Deployment blocks use Docker containers, a virtualization technique which lets developers package up an application with all dependencies in a single package. You'll thus need:

After installing, log in to Docker hub by opening a command prompt or terminal window and run:

$ docker login

Then, create a new folder on your computer named custom-deploy-block.

1. Getting basic deployment info

When a user deploys with a custom deployment block two things happen:

  1. A package is created that contains information about the deployment (like the sensors used, frequency of the data, etc.), any trained neural network in .tflite format, the Edge Impulse SDK, and all DSP and ML blocks as C++ code.
  2. This package is then consumed by the custom deployment block, which can incorporate it with a base firmware, or repackage it into a new library.

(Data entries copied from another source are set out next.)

-- pv_equiv track=rewrite | github.com/schniti269/MindWork | Methods/tagging.py | set_clean
-- ===== SOURCE A (Python) =====
-- def set_clean(my_set):
--     cleaned_set = my_set.copy()
--
--     for str1 in my_set:
--         for str2 in my_set:
--             if str1 < str2 and str2.startswith(str1):
--                 cleaned_set.discard(str1)
--                 continue
--             if str1 > str2 and str1.startswith(str2):
--                 cleaned_set.discard(str2)
--                 continue
--     return cleaned_set
-- ===== SOURCE B (Python) =====
-- def set_clean(my_set):
--     srt = sorted(my_set)
--     bad = {a for a, b in zip(srt, srt[1:]) if b.startswith(a)}
--     return {s for s in my_set if s not in bad}
-- ===== Notes on version B (the rewrite author's own statement) =====
-- stated objective: faster
-- what changed: Instead of the quadratic all-pairs scan that discards every string having a proper extension in the set, B sorts the set once and collects exactly the strings that are a prefix of their immediate lexicographic successor, then filters the set by that bad-set.
import Mathlib
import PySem

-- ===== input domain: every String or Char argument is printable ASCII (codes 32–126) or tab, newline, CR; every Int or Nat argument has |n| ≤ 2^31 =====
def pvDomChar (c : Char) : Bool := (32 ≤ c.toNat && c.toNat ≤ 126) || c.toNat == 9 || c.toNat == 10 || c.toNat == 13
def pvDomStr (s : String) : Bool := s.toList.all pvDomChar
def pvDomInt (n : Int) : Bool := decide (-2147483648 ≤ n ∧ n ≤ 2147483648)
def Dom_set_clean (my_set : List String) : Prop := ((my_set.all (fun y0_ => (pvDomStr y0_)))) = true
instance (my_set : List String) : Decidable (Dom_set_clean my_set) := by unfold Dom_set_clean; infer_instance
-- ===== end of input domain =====

-- B replaces A's all-pairs O(n^2*L) scan by sort + adjacent-prefix detection (asymptotically faster).

-- ===== PORT A =====
def set_clean (my_set : List String) : List String :=
  let cleaned_set := my_set
  my_set.foldl (fun cleaned str1 =>
    my_set.foldl (fun cleaned str2 =>
      if decide (str1 < str2) && PySem.Str.startswith str2 str1 then
        PySem.Set.discard cleaned str1
      else if decide (str2 < str1) && PySem.Str.startswith str1 str2 then
        PySem.Set.discard cleaned str2
      else cleaned) cleaned) cleaned_set

-- ===== PORT B =====
def set_clean_alt (my_set : List String) : List String :=
  let srt := PySem.List.sorted my_set (fun x => x) false
  let bad : PySem.Set String :=
    PySem.Set.ofList (((srt.zip (PySem.List.slice srt (some 1) none)).filter
      (fun p => PySem.Str.startswith p.2 p.1)).map Prod.fst)
  PySem.Set.ofList (my_set.filter (fun s => !(PySem.Set.contains bad s)))

-- ===== PRECONDITION & SPEC =====
-- The argument encodes a Python set (type set[str]): its elements are distinct; a list with
-- duplicates does not represent any input the Python function can receive.
def Pre_set_clean (my_set : List String) : Prop := my_set.Nodup
instance (my_set : List String) : Decidable (Pre_set_clean my_set) := by unfold Pre_set_clean; infer_instance
def pvWitness_set_clean : List String := (["ab", "a", "b"])
def Spec_set_clean (my_set : List String) (out : List String) : Prop := out = set_clean_alt my_set
instance (my_set : List String) (out : List String) : Decidable (Spec_set_clean my_set out) := by unfold Spec_set_clean; infer_instance

-- ===== CLAIM (what is proved, stated in full; the proofs are below) =====
def Claim_equal_set_clean : Prop := ∀ (my_set : List String), Dom_set_clean my_set → Pre_set_clean my_set → Spec_set_clean my_set (set_clean my_set)

-- ===== LEMMAS AND PROOFS =====

-- the per-pair keep predicate of A's inner-loop body
def pvKeep (a b x : String) : Bool :=
  if decide (a < b) && PySem.Str.startswith b a then !(x == a)
  else if decide (b < a) && PySem.Str.startswith a b then !(x == b)
  else true

theorem pvDiscard_eq_filter (s : List String) (x : String) :
    PySem.Set.discard s x = s.filter (fun y => !(y == x)) := by
  unfold PySem.Set.discard; rfl

theorem pvFoldl_filter_all {α β : Type} (g : β → α → Bool) (l : List β) (c : List α) :
    l.foldl (fun c b => c.filter (g b)) c = c.filter (fun x => l.all (fun b => g b x)) := by
  induction l generalizing c with
  | nil => simp
  | cons b t ih => simp [List.foldl_cons, ih, List.filter_filter, Bool.and_comm]

theorem pvStep_eq (a b : String) (c : List String) :
    (if decide (a < b) && PySem.Str.startswith b a then PySem.Set.discard c a
     else if decide (b < a) && PySem.Str.startswith a b then PySem.Set.discard c b
     else c) = c.filter (pvKeep a b) := by
  unfold pvKeep
  split_ifs with h1 h2 <;> simp [pvDiscard_eq_filter]

theorem pvA_char (l : List String) :
    set_clean l = l.filter (fun x => l.all (fun a => l.all (fun b => pvKeep a b x))) := by
  unfold set_clean
  have hfun : (fun (cleaned : List String) (str1 : String) =>
      l.foldl (fun cleaned str2 =>
        if decide (str1 < str2) && PySem.Str.startswith str2 str1 then
          PySem.Set.discard cleaned str1
        else if decide (str2 < str1) && PySem.Str.startswith str1 str2 then
          PySem.Set.discard cleaned str2
        else cleaned) cleaned)
      = (fun (cleaned : List String) (str1 : String) =>
          cleaned.filter (fun x => l.all (fun b => pvKeep str1 b x))) := by
    funext c a
    have : (fun (cleaned : List String) (str2 : String) =>
        if decide (a < str2) && PySem.Str.startswith str2 a then
          PySem.Set.discard cleaned a
        else if decide (str2 < a) && PySem.Str.startswith a str2 then
          PySem.Set.discard cleaned str2
        else cleaned)
        = (fun (cleaned : List String) (str2 : String) => cleaned.filter (pvKeep a str2)) := by
      funext c' b; exact pvStep_eq a b c'
    rw [this, pvFoldl_filter_all]
  rw [hfun, pvFoldl_filter_all (fun a x => l.all (fun b => pvKeep a b x))]

theorem pvMem_zip_tail_iff {α : Type} (l : List α) (p : α × α) :
    p ∈ l.zip l.tail ↔ ∃ i, ∃ h : i + 1 < l.length, p = (l[i], l[i+1]) := by
  rw [List.mem_iff_getElem]
  constructor
  · rintro ⟨i, hi, rfl⟩
    simp only [List.length_zip, List.length_tail] at hi
    refine ⟨i, by omega, ?_⟩
    simp [List.getElem_zip, List.getElem_tail]
  · rintro ⟨i, hi, rfl⟩
    refine ⟨i, by simp [List.length_zip, List.length_tail]; omega, ?_⟩
    simp [List.getElem_zip, List.getElem_tail]

theorem pvLex_sandwich : ∀ (s u t : List Char),
    List.Lex (· < ·) s u → List.Lex (· < ·) u t → s <+: t → s <+: u := by
  intro s
  induction s with
  | nil => intro u t _ _ _; exact List.nil_prefix
  | cons c s' ih =>
    intro u t h1 h2 hp
    cases h1 with
    | rel hcd =>
      rename_i d u'
      cases h2 with
      | rel hde =>
        rename_i e t'
        obtain ⟨t'', ht⟩ := hp
        cases ht
        exact absurd (lt_trans hcd hde) (lt_irrefl c)
      | cons h2' =>
        obtain ⟨t'', ht⟩ := hp
        cases ht
        exact absurd hcd (lt_irrefl c)
    | cons h1' =>
      rename_i u'
      cases h2 with
      | rel hde =>
        rename_i e t'
        obtain ⟨t'', ht⟩ := hp
        cases ht
        exact absurd hde (lt_irrefl c)
      | cons h2' =>
        obtain ⟨t'', ht⟩ := hp
        cases ht
        obtain ⟨r, hr⟩ := ih u' _ h1' h2' ⟨t'', rfl⟩
        exact ⟨r, by rw [List.cons_append, hr]⟩

theorem pvPrefix_sandwich (s u t : String) (h1 : s ≤ u) (h2 : u ≤ t)
    (hp : s.toList <+: t.toList) : s.toList <+: u.toList := by
  rcases eq_or_lt_of_le h1 with rfl | h1'
  · exact List.prefix_refl _
  rcases eq_or_lt_of_le h2 with rfl | h2'
  · exact hp
  have b1 : List.Lex (· < ·) s.toList u.toList :=
    (List.lt_iff_lex_lt _ _).1 (String.lt_iff_toList_lt.1 h1')
  have b2 : List.Lex (· < ·) u.toList t.toList :=
    (List.lt_iff_lex_lt _ _).1 (String.lt_iff_toList_lt.1 h2')
  exact pvLex_sandwich _ _ _ b1 b2 hp

-- the mathematical removal condition
def pvRemoved (l : List String) (x : String) : Prop :=
  ∃ t ∈ l, x < t ∧ PySem.Str.startswith t x = true

theorem pvKeep_iff (l : List String) (x : String) (hx : x ∈ l) :
    (l.all (fun a => l.all (fun b => pvKeep a b x)) = true) ↔ ¬ pvRemoved l x := by
  simp only [List.all_eq_true]
  constructor
  · rintro h ⟨t, ht, hlt, hsw⟩
    have := h x hx t ht
    unfold pvKeep at this
    rw [if_pos (by simp only [hlt, decide_true, hsw, Bool.and_self])] at this
    simp at this
  · intro h a ha b hb
    unfold pvKeep
    split_ifs with h1 h2
    · simp only [Bool.and_eq_true, decide_eq_true_eq] at h1
      simp only [Bool.not_eq_eq_eq_not, Bool.not_true, beq_eq_false_iff_ne]
      rintro rfl
      exact h ⟨b, hb, h1.1, h1.2⟩
    · simp only [Bool.and_eq_true, decide_eq_true_eq] at h2
      simp only [Bool.not_eq_eq_eq_not, Bool.not_true, beq_eq_false_iff_ne]
      rintro rfl
      exact h ⟨a, ha, h2.1, h2.2⟩
    · rfl

theorem pvBad_iff (l : List String) (hnd : l.Nodup) (x : String) (hx : x ∈ l) :
    (PySem.Set.contains
      (PySem.Set.ofList ((((PySem.List.sorted l (fun x => x) false).zip
        (PySem.List.slice (PySem.List.sorted l (fun x => x) false) (some 1) none)).filter
        (fun p => PySem.Str.startswith p.2 p.1)).map Prod.fst)) x = true)
      ↔ pvRemoved l x := by
  have hperm : (PySem.List.sorted l (fun x => x) false).Perm l := PySem.List.sorted_perm l _ _
  set srt := PySem.List.sorted l (fun x => x) false with hsrt
  have hnds : srt.Nodup := hperm.symm.nodup hnd
  have hmem : ∀ y, y ∈ srt ↔ y ∈ l := fun y => hperm.mem_iff
  have hmono : ∀ (p q : Nat) (hpq : p ≤ q), ∀ h : q < srt.length, srt[p]'(by omega) ≤ srt[q] := by
    intro p q hpq h
    exact PySem.List.sorted_id_getElem_mono l hpq h
  rw [PySem.Set.contains_iff, PySem.Set.mem_ofList, PySem.List.slice_from_one]
  constructor
  · intro hmem'
    obtain ⟨p, hp, rfl⟩ := List.mem_map.1 hmem'
    obtain ⟨hpz, hpsw⟩ := List.mem_filter.1 hp
    obtain ⟨i, hi, rfl⟩ := (pvMem_zip_tail_iff srt p).1 hpz
    refine ⟨srt[i+1], (hmem _).1 (List.getElem_mem _), ?_, hpsw⟩
    have hle : srt[i] ≤ srt[i+1] := hmono i (i+1) (by omega) hi
    have hne : srt[i] ≠ srt[i+1] := by
      intro hcontra
      have := (List.Nodup.getElem_inj_iff hnds).1 hcontra
      omega
    exact lt_of_le_of_ne hle hne
  · rintro ⟨t, htl, hlt, hsw⟩
    have hx' : x ∈ srt := (hmem x).2 hx
    have ht' : t ∈ srt := (hmem t).2 htl
    obtain ⟨i, hi, hxi⟩ := List.mem_iff_getElem.1 hx'
    obtain ⟨j, hj, htj⟩ := List.mem_iff_getElem.1 ht'
    have hij : i < j := by
      by_contra hc
      have : srt[j] ≤ srt[i] := hmono j i (by omega) hi
      rw [hxi, htj] at this
      exact absurd hlt (not_lt.2 this)
    have hi1 : i + 1 < srt.length := by omega
    have hpre : x.toList <+: t.toList := by
      have := hsw
      simpa [PySem.Chars.startswith_iff] using this
    have hpre' : x.toList <+: (srt[i+1]'hi1).toList := by
      refine pvPrefix_sandwich x (srt[i+1]'hi1) t ?_ ?_ hpre
      · rw [← hxi]; exact hmono i (i+1) (by omega) hi1
      · rw [← htj]; exact hmono (i+1) j (by omega) hj
    refine List.mem_map.2 ⟨(srt[i]'(by omega), srt[i+1]'hi1), ?_, by rw [hxi]⟩
    refine List.mem_filter.2 ⟨(pvMem_zip_tail_iff srt _).2 ⟨i, hi1, rfl⟩, ?_⟩
    have : PySem.Str.startswith (srt[i+1]'hi1) (srt[i]'(by omega)) = true := by
      rw [hxi]
      simpa [PySem.Chars.startswith_iff] using hpre'
    simpa using this

-- ===== VERDICT (by name: the statement is the Claim_ definition above) =====
theorem set_clean_spec : Claim_equal_set_clean := by
  intro l _ hnd
  unfold Spec_set_clean set_clean_alt
  rw [pvA_char]
  show _ = PySem.Set.ofList (l.filter (fun s => !(PySem.Set.contains
      (PySem.Set.ofList ((((PySem.List.sorted l (fun x => x) false).zip
        (PySem.List.slice (PySem.List.sorted l (fun x => x) false) (some 1) none)).filter
        (fun p => PySem.Str.startswith p.2 p.1)).map Prod.fst)) s)))
  rw [PySem.Set.ofList_eq_self_of_nodup _ (List.Nodup.filter _ hnd)]
  apply List.filter_congr
  intro x hx
  have h1 := pvKeep_iff l x hx
  have h2 := pvBad_iff l hnd x hx
  by_cases hr : pvRemoved l x
  · have ha : (l.all (fun a => l.all (fun b => pvKeep a b x))) = false := by
      cases h : (l.all (fun a => l.all (fun b => pvKeep a b x)))
      · rfl
      · exact absurd hr (h1.1 h)
    rw [ha, h2.2 hr]; rfl
  · have hc : (PySem.Set.contains
      (PySem.Set.ofList ((((PySem.List.sorted l (fun x => x) false).zip
        (PySem.List.slice (PySem.List.sorted l (fun x => x) false) (some 1) none)).filter
        (fun p => PySem.Str.startswith p.2 p.1)).map Prod.fst)) x) = false := by
      cases h : (PySem.Set.contains
      (PySem.Set.ofList ((((PySem.List.sorted l (fun x => x) false).zip
        (PySem.List.slice (PySem.List.sorted l (fun x => x) false) (some 1) none)).filter
        (fun p => PySem.Str.startswith p.2 p.1)).map Prod.fst)) x)
      · rfl
      · exact absurd (h2.1 h) hr
    rw [h1.2 hr, hc]; rfl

To obtain this package go to your project's Dashboard, look for Administrative zone, enable Custom deploys, and click Save.

Enabling custom deploys in your project

If you now go to the Deployment page, a new option appears under 'Create library':

Downloading the base package for a custom deployment block

Once you click Build you'll receive a ZIP file containing five items:

  • deployment-metadata.json - this contains all information about the deployment, like the names of all classes, the frequency of the data, full impulse configuration, and quantization parameters. A specification can be found here: Deployment metadata spec.
  • trained.tflite - if you have a neural network in the project this contains neural network in .tflite format. This network is already fully quantized if you choose the int8 optimization, otherwise this is the float32 model.
  • trained.savedmodel.zip - if you have a neural network in the project this contains the full TensorFlow SavedModel. Note that we might update the TensorFlow version used to train these networks at any time, so rely on the compiled model or the TFLite file where possible.
  • edge-impulse-sdk - a copy of the latest Inferencing SDK.
  • model-parameters - impulse and block configuration in C++ format. Can be used by the SDK to quickly run your impulse.
  • tflite-model - neural network as source code in a way that can be used by the SDK to quickly run your impulse.

Store the unzipped file under custom-deploy-block/input.

2. Building a new binary

With the basic information in place we can create a new deployment block. Here we'll build a standalone application that runs our impulse on Linux, very useful when running your impulse on a gateway or desktop computer. The base application can be found at edgeimpulse/example-standalone-inferencing.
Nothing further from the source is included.